名媛的吼聲随着她說話低下來,可語調卻越來越冷:“既然你不服,我就與你說清楚,你究竟輸在哪裏。我們是比‘杭城第一美人’,既是美人,就該貌美、禮儀上佳、蘭心蕙質。宛芍姑娘的琴曲,動人心魄,讓人身臨其境,看清她的溫柔皎潔;司巧姑娘的琴曲,明澈淨透,有一顆赤子之心,而你的琴曲,空有技藝,無甚靈魂!”
“這一輪作畫也是同理!宛芍姑娘的畫,感情充沛,畫面能予人無限的想象延展,她的畫裏有懷念、有珍惜、有祭奠之情。還有這幾幅畫,也都飽含着蘭心蕙質的感情。”名媛又指了幾幅其他女子的畫作,其中就有瑰兒的。
“你再看你的畫,除了用顏料堆砌出一座天宮,還有什麽?無疑你的畫是所有人裏最恢弘的,但這種恢弘,只是因為你的選材,并不是畫作傳達出的感情!”
“我……”伊落啞口無言,被說的一張臉紅紅白白。她顫抖地站在那裏,紅紅的眼眶裏蓄滿了眼淚,仿佛下一刻就要哭出來。

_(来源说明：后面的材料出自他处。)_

-- pv_equiv track=rewrite | github.com/Achille981/Collatz | fonctions.py | suivantImpaire
-- ===== SOURCE A (Python) =====
-- def suivantImpaire(n: int):
--     """
--     Calcule le nombre impair qui suit n dans la suite de Collatz.
--     """
--     if isinstance(n, int) and n > 0:
--         if n % 2 == 1:
--             m = 3 * n + 1
--             while m % 2 == 0:
--                 m //= 2
--         else:
--             while n % 2 == 0:
--                 n //= 2
--             m = n
--         return m
--     else:
--         raise ValueError("n doit être un entier positif")
-- ===== SOURCE B (Python) =====
-- def suivantImpaire(n: int):
--     """
--     Calcule le nombre impair qui suit n dans la suite de Collatz.
--     """
--     if isinstance(n, int) and n > 0:
--         m = 3 * n + 1 if n % 2 == 1 else n
--         tz = (m & -m).bit_length() - 1   # number of trailing zero bits of m
--         return m >> tz
--     raise ValueError("n doit être un entier positif")
-- ===== Notes on version B (the rewrite author's own statement) =====
-- stated objective: alternative
-- what changed: The iterative divide-by-two while loops are replaced by one closed-form step: compute the single candidate m (3n+1 if n is odd, else n) and strip all factors of two at once with a trailing-zero count via the m & -m bit trick and one shift.
import Mathlib
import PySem

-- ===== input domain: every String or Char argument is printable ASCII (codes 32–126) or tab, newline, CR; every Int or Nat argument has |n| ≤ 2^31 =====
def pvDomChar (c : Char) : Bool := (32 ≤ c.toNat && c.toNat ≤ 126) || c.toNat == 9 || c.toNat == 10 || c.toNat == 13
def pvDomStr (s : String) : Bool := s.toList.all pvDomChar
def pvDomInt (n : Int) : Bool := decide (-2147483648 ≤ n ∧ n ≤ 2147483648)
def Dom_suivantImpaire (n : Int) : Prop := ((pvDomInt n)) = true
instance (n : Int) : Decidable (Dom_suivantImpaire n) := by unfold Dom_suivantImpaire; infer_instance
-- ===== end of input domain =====

-- B replaces A's iterative divide-by-two while loops by a single candidate m and one
-- closed-form strip of all factors of two (trailing-zero count via m & -m, one shift);
-- objective: alternative algorithm, same cost class in practice.

-- ===== PORT A =====
-- A's 'while m % 2 == 0: m //= 2'; the '0 < m' guard only makes the recursion total
-- (inside Pre_ the loop variable is always positive, so the guard never changes the value).
def stripTwosA (m : Int) : Int :=
  if _hg : 0 < m ∧ PySem.Int.mod m 2 = 0 then
    stripTwosA (PySem.Int.floordiv m 2)
  else m
termination_by m.toNat
decreasing_by
  rw [PySem.Int.floordiv_eq_ediv_of_pos (by omega)]
  omega

def suivantImpaire (n : Int) : Int :=
  if n > 0 then
    if PySem.Int.mod n 2 = 1 then stripTwosA (3 * n + 1)
    else stripTwosA n
  else 0  -- Python raises ValueError here; excluded by Pre_

-- ===== PORT B =====
def suivantImpaire_alt (n : Int) : Int :=
  if n > 0 then
    let m : Int := if PySem.Int.mod n 2 = 1 then 3 * n + 1 else n
    let tz : Int := (PySem.Int.bitLength (PySem.Int.band m (-m)) : Int) - 1
    m >>> tz.toNat  -- m >>= tz; tz ≥ 0 whenever m > 0
  else 0  -- Python raises ValueError here; excluded by Pre_

-- ===== PRECONDITION & SPEC =====
-- Pre_ excludes exactly the inputs n ≤ 0 on which A raises ValueError.
def Pre_suivantImpaire (n : Int) : Prop := 0 < n
instance (n : Int) : Decidable (Pre_suivantImpaire n) := by unfold Pre_suivantImpaire; infer_instance
def pvWitness_suivantImpaire : Int := 7

def Spec_suivantImpaire (n : Int) (out : Int) : Prop := out = suivantImpaire_alt n
instance (n : Int) (out : Int) : Decidable (Spec_suivantImpaire n out) := by unfold Spec_suivantImpaire; infer_instance

-- ===== CLAIM (what is proved, stated in full; the proofs are below) =====
def Claim_equal_suivantImpaire : Prop := ∀ (n : Int), Dom_suivantImpaire n → Pre_suivantImpaire n → Spec_suivantImpaire n (suivantImpaire n)

-- ===== LEMMAS AND PROOFS =====

-- a odd: a AND (a-1) clears only the low bit
lemma nat_and_pred_of_odd (a : Nat) (h : a % 2 = 1) : a &&& (a - 1) = a - 1 := by
  apply Nat.eq_of_testBit_eq
  intro i
  cases i with
  | zero => simp [Nat.testBit_zero]; omega
  | succ i =>
      have hdiv : a / 2 = (a - 1) / 2 := by omega
      simp [Nat.testBit_succ, Nat.and_div_two, hdiv]

-- a even: a AND (a-1) is twice (a/2) AND (a/2 - 1)
lemma nat_and_pred_of_even (k : Nat) (h : 0 < k) :
    (2 * k) &&& (2 * k - 1) = 2 * (k &&& (k - 1)) := by
  apply Nat.eq_of_testBit_eq
  intro i
  cases i with
  | zero => simp [Nat.testBit_zero]
  | succ i =>
      rw [Nat.testBit_and, Nat.testBit_succ, Nat.testBit_succ, Nat.testBit_succ]
      have h1 : 2 * k / 2 = k := by omega
      have h2 : (2 * k - 1) / 2 = k - 1 := by omega
      have h3 : 2 * (k &&& (k - 1)) / 2 = k &&& (k - 1) := by omega
      rw [h1, h2, h3, Nat.testBit_and]

-- PySem.Int.band a (-a) on a positive a, reduced to a Nat expression
lemma band_neg_self (a : Nat) (h : 0 < a) :
    PySem.Int.band (a : Int) (-(a : Int)) = ((a - (a &&& (a - 1)) : Nat) : Int) := by
  have h1 : ¬ (0 ≤ -(a : Int)) := by omega
  have h2 : (-(-(a : Int)) - 1).toNat = a - 1 := by omega
  simp [PySem.Int.band]
  intro ha
  subst ha
  simp

lemma stripTwosA_even (k : Int) (h : 0 < k) :
    stripTwosA (2 * k) = stripTwosA k := by
  rw [stripTwosA]
  have hm : PySem.Int.mod (2 * k) 2 = 0 := by
    rw [PySem.Int.mod_eq_emod_of_pos (by omega)]; omega
  have hd : PySem.Int.floordiv (2 * k) 2 = k := by
    rw [PySem.Int.floordiv_eq_ediv_of_pos (by omega)]; omega
  rw [dif_pos ⟨by omega, hm⟩, hd]

lemma stripTwosA_odd (m : Int) (h : PySem.Int.mod m 2 ≠ 0) : stripTwosA m = m := by
  rw [stripTwosA, dif_neg (fun hc => h hc.2)]

-- core invariant: on a positive input, A's loop-stripping equals B's single shift,
-- and m & -m is the corresponding power of two
lemma strip_eq_shift (a : Nat) (h : 0 < a) :
    ∃ t : Nat, PySem.Int.band (a : Int) (-(a : Int)) = (2 : Int) ^ t ∧
      stripTwosA (a : Int) = (a : Int) >>> t := by
  induction a using Nat.strong_induction_on with
  | _ a ih =>
    rcases Nat.even_or_odd a with he | ho
    · obtain ⟨k, hk⟩ := he
      have hk2 : a = 2 * k := by omega
      have hkpos : 0 < k := by omega
      obtain ⟨t, hband, hstrip⟩ := ih k (by omega) hkpos
      refine ⟨t + 1, ?_, ?_⟩
      · rw [band_neg_self a h, hk2, nat_and_pred_of_even k hkpos]
        rw [band_neg_self k hkpos] at hband
        have hle : k &&& (k - 1) ≤ k := Nat.and_le_left
        have h2le : 2 * (k &&& (k - 1)) ≤ 2 * k := by omega
        push_cast [hle] at hband
        push_cast [h2le]
        rw [pow_succ]; linarith
      · have hc : ((a : Nat) : Int) = 2 * (k : Int) := by push_cast [hk2]; ring
        rw [hc, stripTwosA_even _ (by exact_mod_cast hkpos), hstrip]
        rw [Int.shiftRight_eq_div_pow, Int.shiftRight_eq_div_pow]
        rw [pow_succ]
        push_cast
        rw [mul_comm (2:Int) (k:Int), mul_comm ((2:Int)^t) 2,
          ← Int.ediv_ediv_of_nonneg (by positivity)]
        rw [Int.mul_ediv_cancel _ (by norm_num)]
    · have hmod : a % 2 = 1 := Nat.odd_iff.mp ho
      refine ⟨0, ?_, ?_⟩
      · rw [band_neg_self a h, nat_and_pred_of_odd a hmod]
        have : a - (a - 1) = 1 := by omega
        rw [this]; norm_num
      · have hmi : PySem.Int.mod (a : Int) 2 ≠ 0 := by
          rw [PySem.Int.mod_eq_emod_of_pos (by omega)]; omega
        rw [stripTwosA_odd _ hmi, Int.shiftRight_eq_div_pow]
        norm_num

lemma bitLength_two_pow (t : Nat) : PySem.Int.bitLength ((2 : Int) ^ t) = t + 1 := by
  induction t with
  | zero => decide
  | succ t ih =>
      rw [PySem.Int.bitLength_of_pos (by positivity)]
      have : PySem.Int.floordiv ((2:Int) ^ (t+1)) 2 = 2 ^ t := by
        rw [PySem.Int.floordiv_eq_ediv_of_pos (by norm_num), pow_succ,
          Int.mul_ediv_cancel _ (by norm_num)]
      rw [this, ih]

lemma main_eq (m : Int) (h : 0 < m) :
    stripTwosA m = m >>> ((PySem.Int.bitLength (PySem.Int.band m (-m)) : Int) - 1).toNat := by
  have hm : m = ((m.toNat : Nat) : Int) := by omega
  obtain ⟨t, hband, hstrip⟩ := strip_eq_shift m.toNat (by omega)
  rw [hm, hband, hstrip, bitLength_two_pow]
  have : ((t + 1 : Nat) : Int) - 1 = (t : Int) := by push_cast; ring
  rw [this]
  simp

-- ===== VERDICT (by name: the statement is the Claim_ definition above) =====
theorem suivantImpaire_spec : Claim_equal_suivantImpaire := by
  intro n _ hpre
  unfold Spec_suivantImpaire suivantImpaire suivantImpaire_alt
  have hn : n > 0 := hpre
  simp only [hn, if_true]
  by_cases hodd : PySem.Int.mod n 2 = 1
  · simp only [hodd, if_true]
    exact main_eq (3 * n + 1) (by omega)
  · simp only [hodd, if_false]
    exact main_eq n hn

她不敢去看宛芍,因為此刻宛芍那靜靜的、如同旁觀者的目光,讓伊落覺得自己被羞辱得更加徹底。
心裏忽然生出一股,對暮江天的怨怼。
都是因為江天哥哥食言,她才會被這麽多人欺負。
江天哥哥不是愛她的嗎?江天哥哥不是承諾過,要替她除掉宛芍,讓她輕松當選神侍的嗎?
為什麽江天哥哥答應她的事,沒有一件兌現?
現在自己都落到這個地步了,江天哥哥也不來幫她。
他對她的愛,原來比不上她對他的嗎?
伊落覺得再也沒法承受這些打擊了,眼淚奪眶而出,歇斯底裏地呼道:“你們就是不公,根本就不識貨!我給你們畫了仙家福地真正的樣子,如假包換,我給了你們這麽大的恩賜,你們卻還偏袒宛芍!”
聽了這話,宛芍都想笑了。再看其他的人,尤其是杭城的凡人們,全都在伊落這番話下,露出一言難盡的表情,甚至他們的表情都開始詭異。
“……你沒事吧?”一個杭城女子用看瘋子的眼神打量起伊落。
“這人是不是腦子不太正常?”
“還仙家福地真正的樣子,如假包換……怕不是在做夢呢。”
還有個看熱鬧不嫌事大的,忽而喊道:“刺史大人,腦子有問題的人,是不是不該參加杭城第一美人的評選啊?再怎麽着,也得是個正常人吧!”
“別這麽說……看這位伊落姑娘多美啊,瞧那哭起來的樣子,我看的心肝都要碎了,還是讓她繼續比吧,也許她不是腦子有問題,只是入戲太深呢?”還有人調笑地嘀咕。
伊落眼淚直流,只覺得昏天暗地的,仿佛所有人都在往她的臉上扇巴掌,她快要崩潰了。
這些愚民,居然不相信她的話,還敢侮辱她!
花神大人真的太糊塗了,要讓這些愚昧的凡人來決定誰是最美的那個。
等……等自己當上神侍,一定會狠狠懲戒他們,一定會要他們好看的!
“哎呀,大家都別生氣,別生氣。”
脾氣軟和的盧刺史打起圓場:“咱們杭城第一美人的評比,還沒結束呢,都和氣些,和氣些才好繼續嘛。”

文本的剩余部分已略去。